Stored data entries
-- pv_equiv track=rewrite | github.com/visual-trials/X16-Hardware-Tests | fx_tests/textures/ColorWheel/color_wheel.py | get_max_and_min_y_for_polygon
-- ===== SOURCE A (Python) =====
-- def get_max_and_min_y_for_polygon(diamond_polygon):
--
--     min_y = None
--     max_y = None
--
--     for point in diamond_polygon:
--         if min_y is None or point[1] < min_y:
--             min_y = point[1]
--         if max_y is None or point[1] > max_y:
--             max_y = point[1]
--
--     return (min_y, max_y)
-- ===== SOURCE B (Python) =====
-- def get_max_and_min_y_for_polygon(diamond_polygon):
--     ys = sorted(point[1] for point in diamond_polygon)
--     return (ys[0], ys[-1])
-- ===== Notes on version B (the rewrite author's own statement) =====
-- stated objective: alternative
-- what changed: Replaces the fused min/max accumulator loop over None sentinels by sorting the y-coordinates once and reading the first and last element of the sorted list.
-- outside the precondition, e.g. on get_max_and_min_y_for_polygon([]): A returns (None, None), B raises IndexError
import Mathlib
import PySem

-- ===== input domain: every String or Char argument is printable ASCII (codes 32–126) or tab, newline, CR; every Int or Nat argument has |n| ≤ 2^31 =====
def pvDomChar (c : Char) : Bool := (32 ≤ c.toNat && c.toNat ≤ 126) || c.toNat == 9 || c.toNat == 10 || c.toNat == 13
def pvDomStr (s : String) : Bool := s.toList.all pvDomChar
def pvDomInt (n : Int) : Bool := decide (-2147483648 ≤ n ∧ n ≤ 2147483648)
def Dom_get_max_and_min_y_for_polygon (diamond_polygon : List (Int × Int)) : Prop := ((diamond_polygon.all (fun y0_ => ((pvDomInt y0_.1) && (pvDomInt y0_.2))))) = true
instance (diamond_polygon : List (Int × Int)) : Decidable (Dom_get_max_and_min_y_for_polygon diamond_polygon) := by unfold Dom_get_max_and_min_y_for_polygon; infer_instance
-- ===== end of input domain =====

-- B sorts the y-coordinates once and reads the ends of the sorted list, instead of A's fused min/max accumulator loop with None sentinels (alternative algorithm); Pre_ excludes the empty polygon, where A returns (None, None) (not an Int pair) and B raises IndexError.


-- ===== PORT A =====
-- body of A's for-loop: both `if` updates on the (min_y, max_y) state
def pvStepA (st : Option Int × Option Int) (point : Int × Int) : Option Int × Option Int :=
  let min_y := match st.1 with
    | none => some point.2
    | some m => if point.2 < m then some point.2 else some m
  let max_y := match st.2 with
    | none => some point.2
    | some m => if point.2 > m then some point.2 else some m
  (min_y, max_y)

def get_max_and_min_y_for_polygon (diamond_polygon : List (Int × Int)) : Int × Int :=
  let st := diamond_polygon.foldl pvStepA (none, none)
  -- Pre_ guarantees a nonempty polygon, so both accumulators are `some`; `.getD 0` only extracts
  (st.1.getD 0, st.2.getD 0)

-- ===== PORT B =====
def get_max_and_min_y_for_polygon_alt (diamond_polygon : List (Int × Int)) : Int × Int :=
  let ys := PySem.List.sorted (diamond_polygon.map (fun point => point.2)) (fun y => y) false
  -- Pre_ guarantees ys ≠ [], so ys[0] and ys[-1] are `some`; `.getD 0` only extracts
  ((PySem.List.pyGet? ys 0).getD 0, (PySem.List.pyGet? ys (-1)).getD 0)

-- ===== PRECONDITION & SPEC =====
-- Pre_ excludes only the empty polygon: there A returns (None, None), which is not an Int pair, and B raises IndexError.
def Pre_get_max_and_min_y_for_polygon (diamond_polygon : List (Int × Int)) : Prop := diamond_polygon.isEmpty = false
instance (diamond_polygon : List (Int × Int)) : Decidable (Pre_get_max_and_min_y_for_polygon diamond_polygon) := by unfold Pre_get_max_and_min_y_for_polygon; infer_instance
def pvWitness_get_max_and_min_y_for_polygon : (List (Int × Int)) := [(0, 3), (2, -1), (5, 7)]
def Spec_get_max_and_min_y_for_polygon (diamond_polygon : List (Int × Int)) (out : Int × Int) : Prop := out = get_max_and_min_y_for_polygon_alt diamond_polygon
instance (diamond_polygon : List (Int × Int)) (out : Int × Int) : Decidable (Spec_get_max_and_min_y_for_polygon diamond_polygon out) := by unfold Spec_get_max_and_min_y_for_polygon; infer_instance

-- ===== CLAIM (what is proved, stated in full; the proofs are below) =====
def Claim_equal_get_max_and_min_y_for_polygon : Prop := ∀ (diamond_polygon : List (Int × Int)), Dom_get_max_and_min_y_for_polygon diamond_polygon → Pre_get_max_and_min_y_for_polygon diamond_polygon → Spec_get_max_and_min_y_for_polygon diamond_polygon (get_max_and_min_y_for_polygon diamond_polygon)

-- ===== LEMMAS AND PROOFS =====
-- once both accumulators are `some`, A's loop computes the running min and max of the y's
lemma pvStepA_some (a b : Int) (x : Int × Int) :
    pvStepA (some a, some b) x = (some (min a x.2), some (max b x.2)) := by
  simp only [pvStepA, min_def, max_def]
  split_ifs <;> simp_all <;> omega

lemma pvLoopA (l : List (Int × Int)) (a b : Int) :
    l.foldl pvStepA (some a, some b)
      = (some ((l.map (fun p => p.2)).foldl min a), some ((l.map (fun p => p.2)).foldl max b)) := by
  induction l generalizing a b with
  | nil => simp
  | cons x t ih =>
      simp only [List.foldl_cons, List.map_cons, pvStepA_some, ih]

-- in a ≤-pairwise list, the last element is an upper bound
lemma pvLe_getLast_of_pairwise (s : List Int) (hs : s.Pairwise (· ≤ ·)) (m : Int)
    (hm : s.getLast? = some m) : ∀ x ∈ s, x ≤ m := by
  induction s with
  | nil => simp
  | cons a t ih =>
      intro x hx
      cases t with
      | nil =>
          simp only [List.getLast?_singleton, Option.some.injEq] at hm
          simp only [List.mem_singleton] at hx
          omega
      | cons b u =>
          have hm' : (b :: u).getLast? = some m := by
            simpa [List.getLast?_cons_cons] using hm
          rcases List.mem_cons.1 hx with h | h
          · subst h
            exact List.rel_of_pairwise_cons hs (List.mem_of_getLast? hm')
          · exact ih hs.of_cons hm' x h

-- ===== VERDICT (by name: the statement is the Claim_ definition above) =====
theorem get_max_and_min_y_for_polygon_spec : Claim_equal_get_max_and_min_y_for_polygon := by
  intro l _ hpre
  unfold Spec_get_max_and_min_y_for_polygon get_max_and_min_y_for_polygon get_max_and_min_y_for_polygon_alt
  cases l with
  | nil => exact Bool.noConfusion hpre
  | cons x t =>
      simp only [List.foldl_cons, List.map_cons]
      have h0 : pvStepA (none, none) x = (some x.2, some x.2) := rfl
      rw [h0, pvLoopA]
      set ys : List Int := x.2 :: t.map (fun p => p.2) with hys
      set s : List Int := PySem.List.sorted ys (fun y => y) false with hsdef
      have hperm : s.Perm ys := PySem.List.sorted_perm ys (fun y => y) false
      have hsne : s ≠ [] := by
        intro h
        have := hperm.length_eq
        simp [h, hys] at this
      obtain ⟨m, u, hmu⟩ := List.exists_cons_of_ne_nil hsne
      -- min side
      have hminmem : (t.map (fun p => p.2)).foldl min x.2 ∈ ys := by
        rcases PySem.List.foldl_min_mem (t.map (fun p => p.2)) x.2 with h | h
        · simp [hys, h]
        · simp [hys, h]
      have hminle : ∀ y ∈ ys, (t.map (fun p => p.2)).foldl min x.2 ≤ y := by
        intro y hy
        rcases List.mem_cons.1 (hys ▸ hy) with h | h
        · rw [h]; exact (PySem.List.foldl_min_le (t.map (fun p => p.2)) x.2).1
        · exact (PySem.List.foldl_min_le (t.map (fun p => p.2)) x.2).2 y h
      have hhdle : ∀ y ∈ ys, m ≤ y := PySem.List.key_head_sorted_le (xs := ys) (fun y => y) (by rw [← hsdef, hmu])
      have hmmem : m ∈ ys := (PySem.List.mem_sorted ys (fun y => y) false m).1 (hsdef ▸ hmu ▸ List.mem_cons_self)
      have hmin : m = (t.map (fun p => p.2)).foldl min x.2 :=
        le_antisymm (hhdle _ hminmem) (hminle _ hmmem)
      -- max side
      have hmaxmem : (t.map (fun p => p.2)).foldl max x.2 ∈ ys := by
        rcases PySem.List.foldl_max_mem (t.map (fun p => p.2)) x.2 with h | h
        · simp [hys, h]
        · simp [hys, h]
      have hmaxge : ∀ y ∈ ys, y ≤ (t.map (fun p => p.2)).foldl max x.2 := by
        intro y hy
        rcases List.mem_cons.1 (hys ▸ hy) with h | h
        · rw [h]; exact (PySem.List.le_foldl_max (t.map (fun p => p.2)) x.2).1
        · exact (PySem.List.le_foldl_max (t.map (fun p => p.2)) x.2).2 y h
      obtain ⟨lastv, hlast⟩ : ∃ v, s.getLast? = some v := by
        cases hs : s.getLast? with
        | none => exact absurd (List.getLast?_eq_none_iff.1 hs) hsne
        | some v => exact ⟨v, rfl⟩
      have hpw : s.Pairwise (· ≤ ·) := by
        have := PySem.List.sorted_pairwise (xs := ys) (key := fun y => y)
        simpa [hsdef] using this
      have hlastub : ∀ y ∈ ys, y ≤ lastv := fun y hy =>
        pvLe_getLast_of_pairwise s hpw lastv hlast y (hperm.mem_iff.2 hy)
      have hlastmem : lastv ∈ ys := hperm.mem_iff.1 (List.mem_of_getLast? hlast)
      have hmax : lastv = (t.map (fun p => p.2)).foldl max x.2 :=
        le_antisymm (hmaxge _ hlastmem) (hlastub _ hmaxmem)
      rw [PySem.List.pyGet?_neg_one, hlast, hmu]
      simp [← hmin, ← hmax]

- Directions: In the entries above, one line contains "cases l with" and another contains "obtain ⟨lastv, hlast⟩". Reproduce exactly those two lines and the lines between them, nothing else.

- Finished exercise:
  cases l with
  | nil => exact Bool.noConfusion hpre
  | cons x t =>
      simp only [List.foldl_cons, List.map_cons]
      have h0 : pvStepA (none, none) x = (some x.2, some x.2) := rfl
      rw [h0, pvLoopA]
      set ys : List Int := x.2 :: t.map (fun p => p.2) with hys
      set s : List Int := PySem.List.sorted ys (fun y => y) false with hsdef
      have hperm : s.Perm ys := PySem.List.sorted_perm ys (fun y => y) false
      have hsne : s ≠ [] := by
        intro h
        have := hperm.length_eq
        simp [h, hys] at this
      obtain ⟨m, u, hmu⟩ := List.exists_cons_of_ne_nil hsne
      -- min side
      have hminmem : (t.map (fun p => p.2)).foldl min x.2 ∈ ys := by
        rcases PySem.List.foldl_min_mem (t.map (fun p => p.2)) x.2 with h | h
        · simp [hys, h]
        · simp [hys, h]
      have hminle : ∀ y ∈ ys, (t.map (fun p => p.2)).foldl min x.2 ≤ y := by
        intro y hy
        rcases List.mem_cons.1 (hys ▸ hy) with h | h
        · rw [h]; exact (PySem.List.foldl_min_le (t.map (fun p => p.2)) x.2).1
        · exact (PySem.List.foldl_min_le (t.map (fun p => p.2)) x.2).2 y h
      have hhdle : ∀ y ∈ ys, m ≤ y := PySem.List.key_head_sorted_le (xs := ys) (fun y => y) (by rw [← hsdef, hmu])
      have hmmem : m ∈ ys := (PySem.List.mem_sorted ys (fun y => y) false m).1 (hsdef ▸ hmu ▸ List.mem_cons_self)
      have hmin : m = (t.map (fun p => p.2)).foldl min x.2 :=
        le_antisymm (hhdle _ hminmem) (hminle _ hmmem)
      -- max side
      have hmaxmem : (t.map (fun p => p.2)).foldl max x.2 ∈ ys := by
        rcases PySem.List.foldl_max_mem (t.map (fun p => p.2)) x.2 with h | h
        · simp [hys, h]
        · simp [hys, h]
      have hmaxge : ∀ y ∈ ys, y ≤ (t.map (fun p => p.2)).foldl max x.2 := by
        intro y hy
        rcases List.mem_cons.1 (hys ▸ hy) with h | h
        · rw [h]; exact (PySem.List.le_foldl_max (t.map (fun p => p.2)) x.2).1
        · exact (PySem.List.le_foldl_max (t.map (fun p => p.2)) x.2).2 y h
      obtain ⟨lastv, hlast⟩ : ∃ v, s.getLast? = some v := by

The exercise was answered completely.